Madam Secretary is a workplace drama that happens to be set in the State Department, while Battle Creek is a police procedural that happens to be set in a small city instead of a big one. Those inflections are important, certainly, but neither show indicates a significant departure from the generic center.

This is typical of CBS dramas: even The Good Wife, the broadcast drama most often mentioned in conversations about the battle against cable, relies heavily on both workplace drama and legal procedural to plot its episodic and serial storylines. But Madam Secretary and Battle Creek are not as similar to each other when we consider what efforts have been taken beyond those generic centers, where Madam Secretary is much more invested in the lure of the serial in mapping out its story.

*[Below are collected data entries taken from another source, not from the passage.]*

-- pv_equiv track=rewrite | github.com/Dayanamarinquinto/Mileny-Dayana-Marin-Quinto | Tarea #2.py | ordenar_matriz
-- ===== SOURCE A (Python) =====
-- def ordenar_matriz(m):
--     lista_plana = [num for fila in m for num in fila]
--     n = len(lista_plana)
--     for i in range(n-1):
--         for j in range(n - i -1):
--             if lista_plana[j] > lista_plana[j+1]:
--                 lista_plana[j], lista_plana[j+1] = lista_plana[j+1], lista_plana[j]
--     return lista_plana  # Devuelve la lista ordenada
-- ===== SOURCE B (Python) =====
-- def ordenar_matriz(m):
--     return sorted(num for fila in m for num in fila)
-- ===== Notes on version B (the rewrite author's own statement) =====
-- stated objective: idiomatic
-- what changed: Replaces the flatten-into-a-list plus hand-written bubble sort (two nested index loops with swaps) by a single call to the built-in stable sorted() over a flattening generator.
import Mathlib
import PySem

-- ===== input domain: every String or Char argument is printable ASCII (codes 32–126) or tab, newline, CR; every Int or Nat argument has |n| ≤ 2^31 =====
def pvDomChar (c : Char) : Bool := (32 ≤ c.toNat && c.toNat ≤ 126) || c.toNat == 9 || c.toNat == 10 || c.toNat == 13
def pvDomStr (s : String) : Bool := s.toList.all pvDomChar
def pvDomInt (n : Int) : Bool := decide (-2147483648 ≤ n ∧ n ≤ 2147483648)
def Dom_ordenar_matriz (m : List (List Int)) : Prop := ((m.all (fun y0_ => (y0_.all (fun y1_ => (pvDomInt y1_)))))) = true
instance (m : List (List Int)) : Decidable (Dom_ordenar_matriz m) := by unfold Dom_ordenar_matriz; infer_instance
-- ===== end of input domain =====

-- B replaces A's hand-written bubble sort over the flattened matrix by the built-in stable sort (idiomatic).


-- ===== PORT A =====
-- [num for fila in m for num in fila], then bubble sort with two index loops and swaps
def ordenar_matriz (m : List (List Int)) : List Int :=
  let lista_plana : List Int :=
    m.foldl (fun acc fila => fila.foldl (fun acc num => acc ++ [num]) acc) []
  let n : Int := lista_plana.length
  (PySem.List.pyRange 0 (n - 1) 1).foldl (fun l i =>
    (PySem.List.pyRange 0 (n - i - 1) 1).foldl (fun l j =>
      if PySem.List.pyGetD l (j + 1) 0 < PySem.List.pyGetD l j 0 then
        PySem.List.pySetD (PySem.List.pySetD l j (PySem.List.pyGetD l (j + 1) 0)) (j + 1)
          (PySem.List.pyGetD l j 0)
      else l) l) lista_plana

-- ===== PORT B =====
-- return sorted(num for fila in m for num in fila)
def ordenar_matriz_alt (m : List (List Int)) : List Int :=
  PySem.List.sorted (m.flatMap (fun fila => fila)) (fun num => num)

-- ===== PRECONDITION & SPEC =====
def Spec_ordenar_matriz (m : List (List Int)) (out : List Int) : Prop := out = ordenar_matriz_alt m
instance (m : List (List Int)) (out : List Int) : Decidable (Spec_ordenar_matriz m out) := by unfold Spec_ordenar_matriz; infer_instance

-- ===== CLAIM (what is proved, stated in full; the proofs are below) =====
def Claim_equal_ordenar_matriz : Prop := ∀ (m : List (List Int)), Dom_ordenar_matriz m → Spec_ordenar_matriz m (ordenar_matriz m)

-- ===== LEMMAS AND PROOFS =====

-- One bubble-sort comparison/swap at Nat index j (the body of A's inner loop, Nat-indexed).
def nstep (l : List Int) (j : Nat) : List Int :=
  if l.getD (j + 1) 0 < l.getD j 0 then (l.set j (l.getD (j + 1) 0)).set (j + 1) (l.getD j 0)
  else l

-- A's inner loop: comparisons at indices 0..k-1 (one bubble pass over the first k+1 slots).
def bpassK : Nat → List Int → List Int
  | 0, l => l
  | _ + 1, [] => []
  | _ + 1, [a] => [a]
  | k + 1, a :: b :: t => if b < a then b :: bpassK k (a :: t) else a :: bpassK k (b :: t)

-- A's outer loop: passes of widths k, k-1, ..., 1.
def passes : Nat → List Int → List Int
  | 0, l => l
  | k + 1, l => passes k (bpassK (k + 1) l)

lemma nstep_cons_succ (x : Int) (r : List Int) (j : Nat) :
    nstep (x :: r) (j + 1) = x :: nstep r j := by
  simp only [nstep, List.getD_cons_succ, List.set_cons_succ]
  split <;> rfl

lemma foldl_nstep_cons (x : Int) (r : List Int) (js : List Nat) :
    js.foldl (fun l t => nstep l (t + 1)) (x :: r) = x :: js.foldl nstep r := by
  induction js generalizing r with
  | nil => rfl
  | cons j js ih => simp [List.foldl_cons, nstep_cons_succ, ih]

lemma range_foldl_nstep_eq_bpassK (k : Nat) (l : List Int) (h : k < l.length ∨ k = 0) :
    (List.range k).foldl nstep l = bpassK k l := by
  induction k generalizing l with
  | zero => rfl
  | succ k ih =>
    have hlt : k + 1 < l.length := by omega
    match l, hlt with
    | a :: b :: t, hlt =>
      rw [List.range_succ_eq_map]
      simp only [List.foldl_cons, List.foldl_map]
      have h0 : nstep (a :: b :: t) 0 =
          if b < a then b :: a :: t else a :: b :: t := by
        by_cases hba : b < a <;> simp [nstep, hba, List.set]
      rw [h0]
      by_cases hba : b < a
      · simp only [hba, if_pos, bpassK]
        rw [show (fun (l : List Int) t => nstep l (Nat.succ t)) =
              (fun l t => nstep l (t + 1)) from rfl,
            foldl_nstep_cons, ih (a :: t) (by simp at hlt ⊢; omega)]
      · simp only [hba, if_false, bpassK]
        rw [show (fun (l : List Int) t => nstep l (Nat.succ t)) =
              (fun l t => nstep l (t + 1)) from rfl,
            foldl_nstep_cons, ih (b :: t) (by simp at hlt ⊢; omega)]

lemma bpassK_perm (k : Nat) (l : List Int) : (bpassK k l).Perm l := by
  induction k generalizing l with
  | zero => rfl
  | succ k ih =>
    match l with
    | [] => rfl
    | [a] => rfl
    | a :: b :: t =>
      by_cases hba : b < a
      · simpa [bpassK, hba] using ((ih (a :: t)).cons b).trans (List.Perm.swap a b t)
      · simpa [bpassK, hba] using (ih (b :: t)).cons a

lemma bpassK_length (k : Nat) (l : List Int) : (bpassK k l).length = l.length :=
  (bpassK_perm k l).length_eq

lemma bpassK_append (k : Nat) (l1 l2 : List Int) (h : k < l1.length) :
    bpassK k (l1 ++ l2) = bpassK k l1 ++ l2 := by
  induction k generalizing l1 with
  | zero => rfl
  | succ k ih =>
    match l1, h with
    | a :: b :: t, h =>
      by_cases hba : b < a
      · simp only [List.cons_append, bpassK, hba, if_pos]
        rw [show a :: (t ++ l2) = (a :: t) ++ l2 from rfl,
          ih (a :: t) (by simp at h ⊢; omega)]
      · simp only [List.cons_append, bpassK, hba, if_false]
        rw [show b :: (t ++ l2) = (b :: t) ++ l2 from rfl,
          ih (b :: t) (by simp at h ⊢; omega)]

lemma bpassK_max (k : Nat) (l : List Int) (h : l.length = k + 1) :
    ∃ ys M, bpassK k l = ys ++ [M] ∧ ∀ x ∈ l, x ≤ M := by
  induction k generalizing l with
  | zero =>
    match l, h with
    | [a], _ => exact ⟨[], a, rfl, by simp⟩
  | succ k ih =>
    match l, h with
    | a :: b :: t, h =>
      by_cases hba : b < a
      · obtain ⟨ys, M, he, hM⟩ := ih (a :: t) (by simpa using h)
        refine ⟨b :: ys, M, by simp [bpassK, hba, he], ?_⟩
        intro x hx
        rcases List.mem_cons.mp hx with rfl | hx
        · exact hM x (by simp)
        · rcases List.mem_cons.mp hx with rfl | hx
          · exact le_of_lt (lt_of_lt_of_le hba (hM a (by simp)))
          · exact hM x (by simp [hx])
      · obtain ⟨ys, M, he, hM⟩ := ih (b :: t) (by simpa using h)
        refine ⟨a :: ys, M, by simp [bpassK, hba, he], ?_⟩
        intro x hx
        rcases List.mem_cons.mp hx with rfl | hx
        · exact le_trans (not_lt.mp hba) (hM b (by simp))
        · exact hM x hx

lemma passes_append (k : Nat) (ys rest : List Int) (h : k < ys.length) :
    passes k (ys ++ rest) = passes k ys ++ rest := by
  induction k generalizing ys with
  | zero => rfl
  | succ k ih =>
    simp only [passes]
    rw [bpassK_append (k + 1) ys rest h,
      ih (bpassK (k + 1) ys) (by rw [bpassK_length]; omega)]

lemma passes_sorted (k : Nat) (l : List Int) (h : l.length = k + 1) :
    (passes k l).Pairwise (· ≤ ·) ∧ (passes k l).Perm l := by
  induction k generalizing l with
  | zero =>
    match l, h with
    | [a], _ => exact ⟨by simp [passes], by rfl⟩
  | succ k ih =>
    obtain ⟨ys, M, he, hM⟩ := bpassK_max (k + 1) l h
    have hperm : (ys ++ [M]).Perm l := he ▸ bpassK_perm (k + 1) l
    have hyslen : ys.length = k + 1 := by
      have := hperm.length_eq; simp at this; omega
    obtain ⟨ihs, ihp⟩ := ih ys hyslen
    have hstep : passes (k + 1) l = passes k ys ++ [M] := by
      simp only [passes]; rw [he, passes_append k ys [M] (by omega)]
    constructor
    · rw [hstep]
      refine List.pairwise_append.mpr ⟨ihs, by simp, ?_⟩
      intro x hx y hy
      simp only [List.mem_singleton] at hy; subst hy
      exact hM x (hperm.mem_iff.mp (by simp [ihp.mem_iff.mp hx]))
    · rw [hstep]
      exact (ihp.append_right [M]).trans hperm

-- The Nat-indexed form of A's whole sorting phase.
lemma foldl_passes (K : Nat) (l : List Int) (h : K < l.length ∨ K = 0) :
    (List.range K).foldl (fun l t => (List.range (K - t)).foldl nstep l) l = passes K l := by
  induction K generalizing l with
  | zero => rfl
  | succ K ih =>
    have hlt : K + 1 < l.length := by omega
    rw [List.range_succ_eq_map]
    simp only [List.foldl_cons, List.foldl_map, Nat.sub_zero]
    rw [range_foldl_nstep_eq_bpassK (K + 1) l (Or.inl hlt)]
    have hfun : (fun (l : List Int) (t : Nat) => (List.range (K + 1 - Nat.succ t)).foldl nstep l)
        = fun l t => (List.range (K - t)).foldl nstep l := by
      funext l t; congr 2; omega
    rw [hfun, ih (bpassK (K + 1) l) (Or.inl (by rw [bpassK_length]; omega))]
    rfl

-- A's flatten comprehension equals List.flatten.
lemma flatten_eq (m : List (List Int)) :
    m.foldl (fun acc fila => fila.foldl (fun acc num => acc ++ [num]) acc) [] = m.flatten := by
  have key : ∀ (acc : List Int),
      m.foldl (fun acc fila => fila.foldl (fun acc num => acc ++ [num]) acc) acc
        = acc ++ m.flatten := by
    induction m with
    | nil => simp
    | cons f fs ih =>
      intro acc
      rw [List.foldl_cons, PySem.List.foldl_append_singleton, ih (acc ++ f),
        List.flatten_cons, List.append_assoc]
  simpa using key []

-- A's Int-indexed loops reduce to the Nat-indexed form.
lemma ordenar_matriz_eq_passes (m : List (List Int)) :
    ordenar_matriz m = passes (m.flatten.length - 1) m.flatten := by
  simp only [ordenar_matriz, flatten_eq]
  set L := m.flatten with hL
  set N := L.length with hN
  have h1 : PySem.List.pyRange 0 ((N : Int) - 1) 1
      = (List.range (N - 1)).map (fun k => ((k : Nat) : Int)) := by
    rw [PySem.List.pyRange_one]
    have h0 : (((N : Int)) - 1 - 0).toNat = N - 1 := by omega
    rw [h0]
    exact List.map_congr_left (fun k _ => by simp)
  rw [h1, List.foldl_map]
  refine (List.foldl_ext _ _ L ?_).trans (foldl_passes (N - 1) L ?_)
  · intro l t _
    have h3 : PySem.List.pyRange 0 ((N : Int) - (t : Int) - 1) 1
        = (List.range (N - 1 - t)).map (fun k => ((k : Nat) : Int)) := by
      rw [PySem.List.pyRange_one]
      have h0 : (((N : Int)) - (t : Int) - 1 - 0).toNat = N - 1 - t := by omega
      rw [h0]
      exact List.map_congr_left (fun k _ => by simp)
    rw [h3, List.foldl_map]
    refine List.foldl_ext _ _ l ?_
    intro l' u _
    have hu1 : ((u : Int)) + 1 = (((u + 1 : Nat)) : Int) := by push_cast; ring
    rw [hu1]
    simp only [nstep, PySem.List.pyGetD_natCast, PySem.List.pySetD_natCast]
  · omega

-- ===== VERDICT (by name: the statement is the Claim_ definition above) =====
theorem ordenar_matriz_spec : Claim_equal_ordenar_matriz := by
  intro m _
  unfold Spec_ordenar_matriz ordenar_matriz_alt
  rw [ordenar_matriz_eq_passes]
  have hfm : m.flatMap (fun fila => fila) = m.flatten := by simp
  rw [hfm]
  rcases Nat.eq_zero_or_pos m.flatten.length with h | h
  · rw [List.length_eq_zero_iff.mp h]
    rfl
  · obtain ⟨hs, hp⟩ := passes_sorted (m.flatten.length - 1) m.flatten (by omega)
    exact (PySem.List.sorted_id_eq_of_perm_of_pairwise _ _ hp hs).symm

Without going too deep into spoilers, Madam Secretary isn’t about Elizabeth McCord being appointed to the position of Secretary of State under normal circumstances; the previous Secretary of State has died, which means she’s inheriting the staff and all of the drama that comes with it. Some of this is workplace awkwardness: Elizabeth did not hire these people, and is an unseasoned politician. However, some of this is also the fact the Secretary of State died under mysterious circumstances, laying the groundwork for a larger conspiracy storyline reverberating throughout the season.

When I asked showrunner Barbara Hall about this, she said “I thought it might be an extra conflict or challenge for her to step into a situation where the person she’s replacing might have actually been involved in something that’s untoward and that the tentacles of that may affect her for a long time. So it’s just another element that it’s hard enough for her to step into this job, but know she’s stepped into it and she’s got unravel some seeds that were planted before she got there.”

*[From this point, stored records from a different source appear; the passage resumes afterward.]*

-- ===== PRECONDITION & SPEC =====
def Spec_bfs (graph : List (Int × List Int)) (root : Int) (out : Int) : Prop := out = bfs_alt graph root
instance (graph : List (Int × List Int)) (root : Int) (out : Int) : Decidable (Spec_bfs graph root out) := by unfold Spec_bfs; infer_instance

-- ===== CLAIM (what is proved, stated in full; the proofs are below) =====
def Claim_equal_bfs : Prop := ∀ (graph : List (Int × List Int)) (root : Int), Dom_bfs graph root → Spec_bfs graph root (bfs graph root)


-- ===== LEMMAS AND PROOFS =====

-- reachability from node 1 along the dict's adjacency lists
inductive PvReach (graph : List (Int × List Int)) : Int → Prop
  | root : PvReach graph 1
  | step {n m : Int} : PvReach graph n → m ∈ (pvAdj graph n).getD [] → PvReach graph m

theorem pvMem_temp {l v : List Int} {x : Int} :
    x ∈ PySem.List.sorted (PySem.Set.diff (PySem.Set.ofList l) v) (fun x => x) false ↔
      (x ∈ l ∧ x ∉ v) := by
  simp [PySem.List.mem_sorted, PySem.Set.diff, List.mem_filter, PySem.Set.mem_ofList]

-- any list containing 1 and closed under adjacency contains everything reachable
theorem pvReach_mem_of_closed (graph : List (Int × List Int)) (r : List Int)
    (h1 : 1 ∈ r) (hc : ∀ n ∈ r, ∀ m ∈ (pvAdj graph n).getD [], m ∈ r) :
    ∀ x, PvReach graph x → x ∈ r := by
  intro x hx
  induction hx with
  | root => exact h1
  | step hn hm ih => exact hc _ ih _ hm

-- A's loop: its result contains the initial visited list, is duplicate-free, consists of
-- reachable nodes, is closed under adjacency, and contains 1
theorem bfsLoop_spec (graph : List (Int × List Int)) (visited queue : List Int)
    (h : visited.Nodup ∧ (∀ x ∈ visited, x ∈ pvAllNodes graph) ∧ (∀ x ∈ queue, x ∈ pvAllNodes graph))
    (hrV : ∀ x ∈ visited, PvReach graph x)
    (hrQ : ∀ x ∈ queue, PvReach graph x)
    (hcl : ∀ n ∈ visited, ∀ m ∈ (pvAdj graph n).getD [], m ∈ visited ∨ m ∈ queue)
    (hone : 1 ∈ visited ∨ 1 ∈ queue) :
    (∀ x ∈ visited, x ∈ bfsLoop graph visited queue h) ∧
    (bfsLoop graph visited queue h).Nodup ∧
    (∀ x ∈ bfsLoop graph visited queue h, PvReach graph x) ∧
    (∀ n ∈ bfsLoop graph visited queue h, ∀ m ∈ (pvAdj graph n).getD [], m ∈ bfsLoop graph visited queue h) ∧
    1 ∈ bfsLoop graph visited queue h := by
  fun_induction bfsLoop graph visited queue h with
  | case1 v h1 h2 =>
    refine ⟨fun x hx => hx, h2.1, hrV, ?_, ?_⟩
    · intro n hn m hm
      exact (hcl n hn m hm).resolve_right (by simp)
    · exact hone.resolve_right (by simp)
  | case2 v n rest h1 hmem h2 ih =>
    refine ih hrV (fun x hx => hrQ x (List.mem_cons_of_mem _ hx)) ?_ ?_
    · intro p hp m hm
      rcases hcl p hp m hm with h3 | h3
      · exact Or.inl h3
      · rcases List.mem_cons.1 h3 with h4 | h4
        · exact Or.inl (by rw [h4]; exact hmem)
        · exact Or.inr h4
    · rcases hone with h3 | h3
      · exact Or.inl h3
      · rcases List.mem_cons.1 h3 with h4 | h4
        · exact Or.inl (by rw [h4]; exact hmem)
        · exact Or.inr h4
  | case3 v n rest h1 hn l hadj h2 ih =>
    have hrn : PvReach graph n := hrQ n (List.mem_cons_self ..)
    have hrV' : ∀ x ∈ v ++ [n], PvReach graph x :=
      fun x hx => (pvMem_snoc hx).elim (hrV x) (fun e => e ▸ hrn)
    have hrQ' : ∀ x ∈ rest ++ PySem.List.sorted (PySem.Set.diff (PySem.Set.ofList l) (v ++ [n])) (fun x => x) false,
        PvReach graph x := by
      intro x hx
      rcases List.mem_append.1 hx with h3 | h3
      · exact hrQ x (List.mem_cons_of_mem _ h3)
      · have := (pvMem_temp.1 h3).1
        exact PvReach.step hrn (by rw [hadj]; exact this)
    have hcl' : ∀ p ∈ v ++ [n], ∀ m ∈ (pvAdj graph p).getD [],
        m ∈ v ++ [n] ∨ m ∈ rest ++ PySem.List.sorted (PySem.Set.diff (PySem.Set.ofList l) (v ++ [n])) (fun x => x) false := by
      intro p hp m hm
      rcases pvMem_snoc hp with h3 | h3
      · rcases hcl p h3 m hm with h4 | h4
        · exact Or.inl (List.mem_append_left _ h4)
        · rcases List.mem_cons.1 h4 with h5 | h5
          · exact Or.inl (by rw [h5]; simp)
          · exact Or.inr (List.mem_append_left _ h5)
      · subst h3
        rw [hadj] at hm
        by_cases hmv : m ∈ v ++ [p]
        · exact Or.inl hmv
        · exact Or.inr (List.mem_append_right _ (pvMem_temp.2 ⟨hm, hmv⟩))
    have hone' : 1 ∈ v ++ [n] ∨ 1 ∈ rest ++ PySem.List.sorted (PySem.Set.diff (PySem.Set.ofList l) (v ++ [n])) (fun x => x) false := by
      rcases hone with h3 | h3
      · exact Or.inl (List.mem_append_left _ h3)
      · rcases List.mem_cons.1 h3 with h4 | h4
        · exact Or.inl (by rw [h4]; simp)
        · exact Or.inr (List.mem_append_left _ h4)
    obtain ⟨ihv, ihnd, ihr, ihc, ihone⟩ := ih hrV' hrQ' hcl' hone'
    exact ⟨fun x hx => ihv x (List.mem_append_left _ hx), ihnd, ihr, ihc, ihone⟩
  | case4 v n rest h1 hn hadj h2 ih =>
    have hrn : PvReach graph n := hrQ n (List.mem_cons_self ..)
    have hrV' : ∀ x ∈ v ++ [n], PvReach graph x :=
      fun x hx => (pvMem_snoc hx).elim (hrV x) (fun e => e ▸ hrn)
    have hrQ' : ∀ x ∈ rest, PvReach graph x := fun x hx => hrQ x (List.mem_cons_of_mem _ hx)
    have hcl' : ∀ p ∈ v ++ [n], ∀ m ∈ (pvAdj graph p).getD [], m ∈ v ++ [n] ∨ m ∈ rest := by
      intro p hp m hm
      rcases pvMem_snoc hp with h3 | h3
      · rcases hcl p h3 m hm with h4 | h4
        · exact Or.inl (List.mem_append_left _ h4)
        · rcases List.mem_cons.1 h4 with h5 | h5
          · exact Or.inl (by rw [h5]; simp)
          · exact Or.inr h5
      · subst h3
        rw [hadj] at hm
        simp at hm
    have hone' : 1 ∈ v ++ [n] ∨ 1 ∈ rest := by
      rcases hone with h3 | h3
      · exact Or.inl (List.mem_append_left _ h3)
      · rcases List.mem_cons.1 h3 with h4 | h4
        · exact Or.inl (by rw [h4]; simp)
        · exact Or.inr h4
    obtain ⟨ihv, ihnd, ihr, ihc, ihone⟩ := ih hrV' hrQ' hcl' hone'
    exact ⟨fun x hx => ihv x (List.mem_append_left _ hx), ihnd, ihr, ihc, ihone⟩



theorem pushNew_snd_mono (visited stack l : List Int) :
    ∀ x ∈ stack, x ∈ (pushNew visited stack l).2 := by
  induction l generalizing visited stack with
  | nil => simp [pushNew]
  | cons m ms ih =>
    intro x hx
    simp only [pushNew]
    split
    · exact ih _ _ x hx
    · exact ih _ _ x (List.mem_append_left _ hx)

-- every node newly added to the visited set is also on the new stack
theorem pushNew_fst_split (visited stack l : List Int) :
    ∀ x ∈ (pushNew visited stack l).1, x ∈ visited ∨ x ∈ (pushNew visited stack l).2 := by
  induction l generalizing visited stack with
  | nil =>
    intro x hx
    simp only [pushNew] at hx
    exact Or.inl hx
  | cons m ms ih =>
    intro x hx
    by_cases hc : PySem.Set.contains visited m = true
    · simp only [pushNew, if_pos hc] at hx ⊢
      exact ih _ _ x hx
    · have hm : m ∉ visited := fun h => hc ((pvSet_contains_iff _ _).2 h)
      simp only [pushNew, if_neg hc, pvSet_add_of_not_mem hm] at hx ⊢
      rcases ih _ _ x hx with h1 | h1
      · rcases pvMem_snoc h1 with h2 | h2
        · exact Or.inl h2
        · exact Or.inr (by rw [h2]; exact pushNew_snd_mono _ _ _ m (List.mem_append_right _ (List.mem_singleton.2 rfl)))
      · exact Or.inr h1

theorem pushNew_snd_good (visited stack l : List Int)
    (hsv : ∀ x ∈ stack, x ∈ visited) (hsn : stack.Nodup) :
    (∀ x ∈ (pushNew visited stack l).2, x ∈ (pushNew visited stack l).1) ∧
      (pushNew visited stack l).2.Nodup := by
  induction l generalizing visited stack with
  | nil => exact ⟨fun x hx => hsv x hx, hsn⟩
  | cons m ms ih =>
    simp only [pushNew]
    split
    · exact ih _ _ hsv hsn
    · rename_i hc
      have hm : m ∉ visited := fun h => hc ((pvSet_contains_iff _ _).2 h)
      rw [pvSet_add_of_not_mem hm]
      refine ih _ _ ?_ (pvNodup_snoc hsn (fun h => hm (hsv m h)))
      intro x hx
      rcases pvMem_snoc hx with h1 | h1
      · exact List.mem_append_left _ (hsv x h1)
      · exact h1 ▸ (by simp)

-- B's loop: same five facts
theorem dfsLoop_spec (graph : List (Int × List Int)) (visited stack : List Int)
    (h : visited.Nodup ∧ (∀ x ∈ visited, x ∈ pvAllNodes graph) ∧ (∀ x ∈ stack, x ∈ pvAllNodes graph))
    (hsv : ∀ x ∈ stack, x ∈ visited)
    (hsn : stack.Nodup)
    (hr : ∀ x ∈ visited, PvReach graph x)
    (hcl : ∀ n ∈ visited, n ∉ stack → ∀ m ∈ (pvAdj graph n).getD [], m ∈ visited)
    (hone : 1 ∈ visited) :
    (∀ x ∈ visited, x ∈ dfsLoop graph visited stack h) ∧
    (dfsLoop graph visited stack h).Nodup ∧
    (∀ x ∈ dfsLoop graph visited stack h, PvReach graph x) ∧
    (∀ n ∈ dfsLoop graph visited stack h, ∀ m ∈ (pvAdj graph n).getD [], m ∈ dfsLoop graph visited stack h) ∧
    1 ∈ dfsLoop graph visited stack h := by
  fun_induction dfsLoop graph visited stack h with
  | case1 v st h1 hst =>
    have hnil : st = [] := List.getLast?_eq_none_iff.1 hst
    subst hnil
    refine ⟨fun x hx => hx, h1.1, hr, ?_, hone⟩
    intro n hn m hm
    exact hcl n hn (by simp) m hm
  | case2 v st h1 n hst ih =>
    have hne : st ≠ [] := by intro e; rw [e] at hst; simp at hst
    have hn_last : st.getLast hne = n := by
      rw [List.getLast?_eq_some_getLast hne] at hst
      exact Option.some.inj hst
    have hsplit : st.dropLast ++ [n] = st := by
      rw [← hn_last]; exact List.dropLast_append_getLast hne
    have hnst : n ∈ st := by rw [← hsplit]; simp
    have hnv : n ∈ v := hsv n hnst
    have hdv : ∀ x ∈ st.dropLast, x ∈ v := fun x hx => hsv x (List.dropLast_subset _ hx)
    have hdn : st.dropLast.Nodup := hsn.sublist (List.dropLast_sublist st)
    obtain ⟨hg1, hg2⟩ := pushNew_snd_good v st.dropLast ((pvAdj graph n).getD []) hdv hdn
    have hr' : ∀ x ∈ (pushNew v st.dropLast ((pvAdj graph n).getD [])).1, PvReach graph x := by
      intro x hx
      rcases (pushNew_mem_fst _ _ _ x).1 hx with h2 | h2
      · exact hr x h2
      · exact PvReach.step (hr n hnv) h2
    have hcl' : ∀ q ∈ (pushNew v st.dropLast ((pvAdj graph n).getD [])).1,
        q ∉ (pushNew v st.dropLast ((pvAdj graph n).getD [])).2 →
        ∀ m ∈ (pvAdj graph q).getD [], m ∈ (pushNew v st.dropLast ((pvAdj graph n).getD [])).1 := by
      intro q hq hqs m hm
      have hqv : q ∈ v := by
        rcases pushNew_fst_split v st.dropLast _ q hq with h2 | h2
        · exact h2
        · exact absurd h2 hqs
      by_cases hqn : q = n
      · subst hqn
        exact (pushNew_mem_fst _ _ _ m).2 (Or.inr hm)
      · have hqd : q ∉ st.dropLast := fun h2 => hqs (pushNew_snd_mono _ _ _ q h2)
        have hqst : q ∉ st := by
          rw [← hsplit]
          intro h2
          rcases pvMem_snoc h2 with h3 | h3
          · exact hqd h3
          · exact hqn h3
        exact (pushNew_mem_fst _ _ _ m).2 (Or.inl (hcl q hqv hqst m hm))
    have hone' : 1 ∈ (pushNew v st.dropLast ((pvAdj graph n).getD [])).1 :=
      (pushNew_mem_fst _ _ _ 1).2 (Or.inl hone)
    obtain ⟨ihv, ihnd, ihr, ihc, ihone⟩ := ih hg1 hg2 hr' hcl' hone'
    exact ⟨fun x hx => ihv x ((pushNew_mem_fst _ _ _ x).2 (Or.inl hx)), ihnd, ihr, ihc, ihone⟩



-- ===== VERDICT (by name: the statement is the Claim_ definition above) =====
theorem bfs_spec : Claim_equal_bfs := by
  unfold Claim_equal_bfs
  intro graph root _
  unfold Spec_bfs bfs bfs_alt
  obtain ⟨_, hAnd, hAr, hAc, hA1⟩ := bfsLoop_spec graph [] [1] _
    (by simp) (by intro x hx; simp at hx; subst hx; exact PvReach.root) (by simp) (by simp)
  obtain ⟨_, hBnd, hBr, hBc, hB1⟩ := dfsLoop_spec graph [1] [1] _
    (by simp) (by simp) (by intro x hx; simp at hx; subst hx; exact PvReach.root)
    (by intro n hn hns; simp at hn; simp [hn] at hns) (by simp)
  have hperm := (List.perm_ext_iff_of_nodup hAnd hBnd).2 (fun a => by
    constructor
    · intro ha
      exact pvReach_mem_of_closed graph _ hB1 hBc a (hAr a ha)
    · intro ha
      exact pvReach_mem_of_closed graph _ hA1 hAc a (hBr a ha))
  rw [hperm.length_eq]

She also admitted that some of this instinct came from her previous job working in cable. Madam Secretary already has three elements at play: the day-to-day workplace drama, the family drama about McCord’s husband and two teenage children (who will all be adjusting to political life), and the political drama about the global politics the Secretary of State must face. The show—which is a sturdy procedural with strong perofrmances—doesn’t feel like it really needs a fourth element, but Hall admits that she “had just worked on Homeland the year before, and I had gotten accustomed to getting into these international stories and finding there’s always an extra element when you start lifting up these rocks and looking under what’s going on in terms of the national diplomacy.” Hall also revealed plans to delve into McCord’s past with the CIA, another remnant of her time on Homeland, and something that a more basic version of this show wouldn’t explore.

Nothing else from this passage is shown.